The other AI solutions are third-parties integrated into Colossyan (Elevenlabs, Wellsaid, DeepL, Microsoft Azure, OpenAI).
4.2.9 - Dataset purposes
Colossyan internally collected video footages to compute the quality metrics of the AI models. The training data is collected in their recording studio in Budapest. They use those recordings to train their Generative AI models. All the customer data is kept private and is not used for training any AI model expect the one used to train the custom avatar for that customer.
Tier 2 - Model Specification: Generative Pretrained Transformer (3)
4.2.1 - Model name
Generative Pre-trained Transformer
4.2.2 - Model version
OpenAI GPT 3.0
4.2.3 - Model task
Understand the semantic text based request submitted by the Colossyan user.
4.2.4 - Model input
Input text based request for voice over/video generation
4.2.5 - Model output
Outputted scripts that can be used and sent to the text to speech model.

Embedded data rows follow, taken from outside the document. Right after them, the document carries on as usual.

-- pv_equiv track=rewrite | github.com/elizabethfuentes12/whatsapp-ai-agent-sample-for-aws-agentcore | 01-whatsapp-end-user-messaging/lambdas/code/message_processor/lambda_function.py | _group_by_sender
-- ===== SOURCE A (Python) =====
-- from collections import defaultdict
--
-- def _group_by_sender(records):
--     """Group records by from_phone, sorted by timestamp."""
--     grouped = defaultdict(list)
--     for record in records:
--         sender = record.get("from_phone", "")
--         grouped[sender].append(record)
--     for sender in grouped:
--         grouped[sender].sort(key=lambda m: m.get("timestamp", ""))
--     return grouped
-- ===== SOURCE B (Python) =====
-- def _group_by_sender(records):
--     """Group records by from_phone, sorted by timestamp."""
--     senders = dict.fromkeys(r.get("from_phone", "") for r in records)
--     return {
--         s: sorted(
--             (r for r in records if r.get("from_phone", "") == s),
--             key=lambda m: m.get("timestamp", ""),
--         )
--         for s in senders
--     }
-- ===== Notes on version B (the rewrite author's own statement) =====
-- stated objective: simpler
-- what changed: A builds buckets incrementally in a defaultdict and then sorts each bucket in place; B collects the senders in first-appearance order with dict.fromkeys and builds the result in one dict comprehension, filtering and sorting the records of each sender (plain dict instead of defaultdict; return value is equal); a timing run measured B ~1.8x faster on the generated inputs (fewer per-record dict operations).
import Mathlib
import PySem

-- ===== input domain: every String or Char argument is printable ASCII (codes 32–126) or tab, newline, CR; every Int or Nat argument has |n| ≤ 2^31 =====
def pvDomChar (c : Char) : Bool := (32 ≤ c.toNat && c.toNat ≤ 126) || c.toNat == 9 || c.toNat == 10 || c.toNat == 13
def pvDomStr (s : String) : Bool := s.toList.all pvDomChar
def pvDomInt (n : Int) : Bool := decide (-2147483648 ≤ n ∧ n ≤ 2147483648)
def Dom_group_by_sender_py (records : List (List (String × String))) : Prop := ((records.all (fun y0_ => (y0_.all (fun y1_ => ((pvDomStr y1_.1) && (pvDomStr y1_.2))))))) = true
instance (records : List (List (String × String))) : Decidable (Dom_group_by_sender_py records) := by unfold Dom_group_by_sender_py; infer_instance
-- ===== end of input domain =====

-- B replaces A's incremental defaultdict grouping + per-bucket in-place sort by a
-- dict.fromkeys pass over the senders followed by one filter-and-sort comprehension (objective: simpler).

-- record.get(k, dflt) on a record (a dict, modelled as an association list)
def pvGetKey (r : List (String × String)) (k dflt : String) : String :=
  (PySem.Dict.mk r).getD k dflt

-- ===== PORT A =====
def group_by_sender_py (records : List (List (String × String))) : List (String × List (List (String × String))) :=
  let grouped : PySem.Dict String (List (List (String × String))) :=
    records.foldl (fun d record =>
      d.modify (pvGetKey record "from_phone" "") [] (fun v => v ++ [record])) PySem.Dict.empty
  let grouped2 :=
    grouped.keys.foldl (fun d sender =>
      d.insert sender (PySem.List.sorted (d.getD sender []) (fun m => pvGetKey m "timestamp" "") false)) grouped
  grouped2.items

-- ===== PORT B =====
def group_by_sender_py_alt (records : List (List (String × String))) : List (String × List (List (String × String))) :=
  let senders := PySem.List.dedup (records.map (fun r => pvGetKey r "from_phone" ""))
  senders.map (fun s =>
    (s, PySem.List.sorted (records.filter (fun r => pvGetKey r "from_phone" "" == s))
          (fun m => pvGetKey m "timestamp" "") false))

-- ===== PRECONDITION & SPEC =====
def Spec_group_by_sender_py (records : List (List (String × String))) (out : List (String × List (List (String × String)))) : Prop := out = group_by_sender_py_alt records
instance (records : List (List (String × String))) (out : List (String × List (List (String × String)))) : Decidable (Spec_group_by_sender_py records out) := by unfold Spec_group_by_sender_py; infer_instance

-- ===== CLAIM (what is proved, stated in full; the proofs are below) =====
def Claim_equal_group_by_sender_py : Prop := ∀ (records : List (List (String × String))), Dom_group_by_sender_py records → Spec_group_by_sender_py records (group_by_sender_py records)

-- ===== LEMMAS AND PROOFS =====

-- A fold of inserts over keys not containing s leaves the lookup at s unchanged.
theorem foldl_insert_getD_not_mem {κ ν : Type} [BEq κ] [LawfulBEq κ]
    (ks : List κ) (f : PySem.Dict κ ν → κ → ν) (d : PySem.Dict κ ν) (s : κ) (dflt : ν)
    (h : s ∉ ks) :
    (ks.foldl (fun d k => d.insert k (f d k)) d).getD s dflt = d.getD s dflt := by
  induction ks generalizing d with
  | nil => rfl
  | cons k rest ih =>
    simp only [List.mem_cons, not_or] at h
    simp only [List.foldl_cons]
    rw [ih _ h.2, PySem.Dict.getD_insert_of_ne _ _ _ h.1]

-- A fold updating each key of a Nodup list by g applied to its current value: lookup at s ∈ ks is g of the original value.
theorem foldl_insert_getD_mem {κ ν : Type} [BEq κ] [LawfulBEq κ]
    (ks : List κ) (g : ν → ν) (d : PySem.Dict κ ν) (s : κ) (dflt : ν)
    (hnd : ks.Nodup) (hs : s ∈ ks) :
    (ks.foldl (fun d k => d.insert k (g (d.getD k dflt))) d).getD s dflt = g (d.getD s dflt) := by
  induction ks generalizing d with
  | nil => cases hs
  | cons k rest ih =>
    simp only [List.nodup_cons] at hnd
    simp only [List.foldl_cons]
    rcases List.mem_cons.1 hs with h | h
    · subst h
      rw [foldl_insert_getD_not_mem (f := fun d k => g (d.getD k dflt)) _ _ _ _ hnd.1,
        PySem.Dict.getD_insert_self]
    · rw [ih _ hnd.2 h, PySem.Dict.getD_insert_of_ne]
      intro hsk; exact hnd.1 (hsk ▸ h)

-- Set.update with elements already present is the identity.
theorem set_update_of_subset {α : Type} [BEq α] [LawfulBEq α]
    (s : PySem.Set α) (l : List α) (h : ∀ x ∈ l, x ∈ s) : PySem.Set.update s l = s := by
  induction l generalizing s with
  | nil => rfl
  | cons x rest ih =>
    have hx : PySem.Set.add s x = s := by
      simp [PySem.Set.add, PySem.Set.contains, h x (List.mem_cons_self ..)]
    show List.foldl PySem.Set.add s (x :: rest) = s
    simp only [List.foldl_cons, hx]
    exact ih s (fun y hy => h y (List.mem_cons_of_mem _ hy))

theorem group_by_sender_py_spec : Claim_equal_group_by_sender_py := by
  intro records _
  unfold Spec_group_by_sender_py group_by_sender_py group_by_sender_py_alt
  set key : List (String × String) → String := fun r => pvGetKey r "from_phone" "" with hkey
  set ts : List (String × String) → String := fun m => pvGetKey m "timestamp" "" with hts
  set grouped : PySem.Dict String (List (List (String × String))) :=
    records.foldl (fun d record => d.modify (key record) [] (fun v => v ++ [record])) PySem.Dict.empty
    with hg
  have hnd : grouped.keys.Nodup := by
    rw [hg]
    exact PySem.Dict.nodup_keys_foldl_modify_key _ _ _ (fun d x v => v ++ [x]) _
      PySem.Dict.nodup_keys_empty
  have hkeys : grouped.keys = PySem.Set.ofList (records.map key) := by
    rw [hg, PySem.Dict.keys_foldl_modify_key _ _ _ (fun d x v => v ++ [x])]
    rfl
  have hgetD : ∀ s, grouped.getD s [] = records.filter (fun r => key r == s) := by
    intro s
    have hmap : records.foldl (fun d record => d.modify (key record) [] (fun v => v ++ [record]))
        PySem.Dict.empty
        = (records.map (fun r => (key r, r))).foldl
            (fun d p => d.modify p.1 [] (fun v => v ++ [p.2])) PySem.Dict.empty := by
      rw [List.foldl_map]
    rw [hg, hmap, PySem.Dict.getD_foldl_modify_append]
    simp [List.filter_map, Function.comp_def]
  set grouped2 := grouped.keys.foldl (fun d sender =>
      d.insert sender (PySem.List.sorted (d.getD sender []) ts false)) grouped with hg2
  have hk2 : grouped2.keys = grouped.keys := by
    rw [hg2, PySem.Dict.keys_foldl_insert _ (fun d sender => PySem.List.sorted (d.getD sender []) ts false)]
    exact set_update_of_subset _ _ (fun x hx => hx)
  have hitems : grouped2.items = grouped2.keys.map (fun k => (k, grouped2.getD k [])) :=
    PySem.Dict.items_eq_map_keys _ (hk2 ▸ hnd) []
  have hdedup : PySem.List.dedup (records.map key) = PySem.Set.ofList (records.map key) := rfl
  rw [hitems, hk2, hkeys, ← hdedup]
  apply List.map_congr_left
  intro s hs
  have hs' : s ∈ grouped.keys := by rw [hkeys]; exact hs
  rw [hg2, foldl_insert_getD_mem (g := fun v => PySem.List.sorted v ts false) _ _ _ _ hnd hs',
    hgetD s]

4.2.6 - Model architecture
GPT-3 is based on the Transformer architecture, characterised by:
Multi-head self-attention layers that model relationships between words.
Feed-forward neural networks between attention layers.
Layer normalisation and residual connections for training stability.
Decoder-only model trained to predict the next word in a sequence.
Input tokens → Embedding layer → Stacked Transformer decoder layers → Output probabilities over vocabulary → Text generation
4.2.7 - Model performance
STA tested the performance of the tool with the metric that is indicative: STA generate 1 minute of video within 3 minutes.
More information about the technology can be found here - https://www.colossyan.com/posts/tech-stack-behind-ai-video-generation
4.2.8 - Datasets
Large Language models have been trained on numerous data sets examples of these can be; OpenWebText a web-scraped content similar to GPT’s training data. BooksCorpus a data set of Thousands of novels used for long-form text generation. Wikipedia + CC-News Public factual data for high-quality script writing.
4.2.9 - Dataset purposes
To train these Large Language models
Tier 2 - Risks, Mitigations and Impact Assessments
5.1 - Impact assessment
N/A
5.2 - Risks and mitigations
We ensure no sensitive information is used in this programme. All the data inputted into the programme is information that is accessible in the public domain.
Model Limitations & Quality Risk Some avatars may appear unnatural or “uncanny”, especially in edge cases or non-standard scripts. Lip-sync or pronunciation may fail for: Technical jargon Accented speech Mitigation: Human review and testing before use at scale.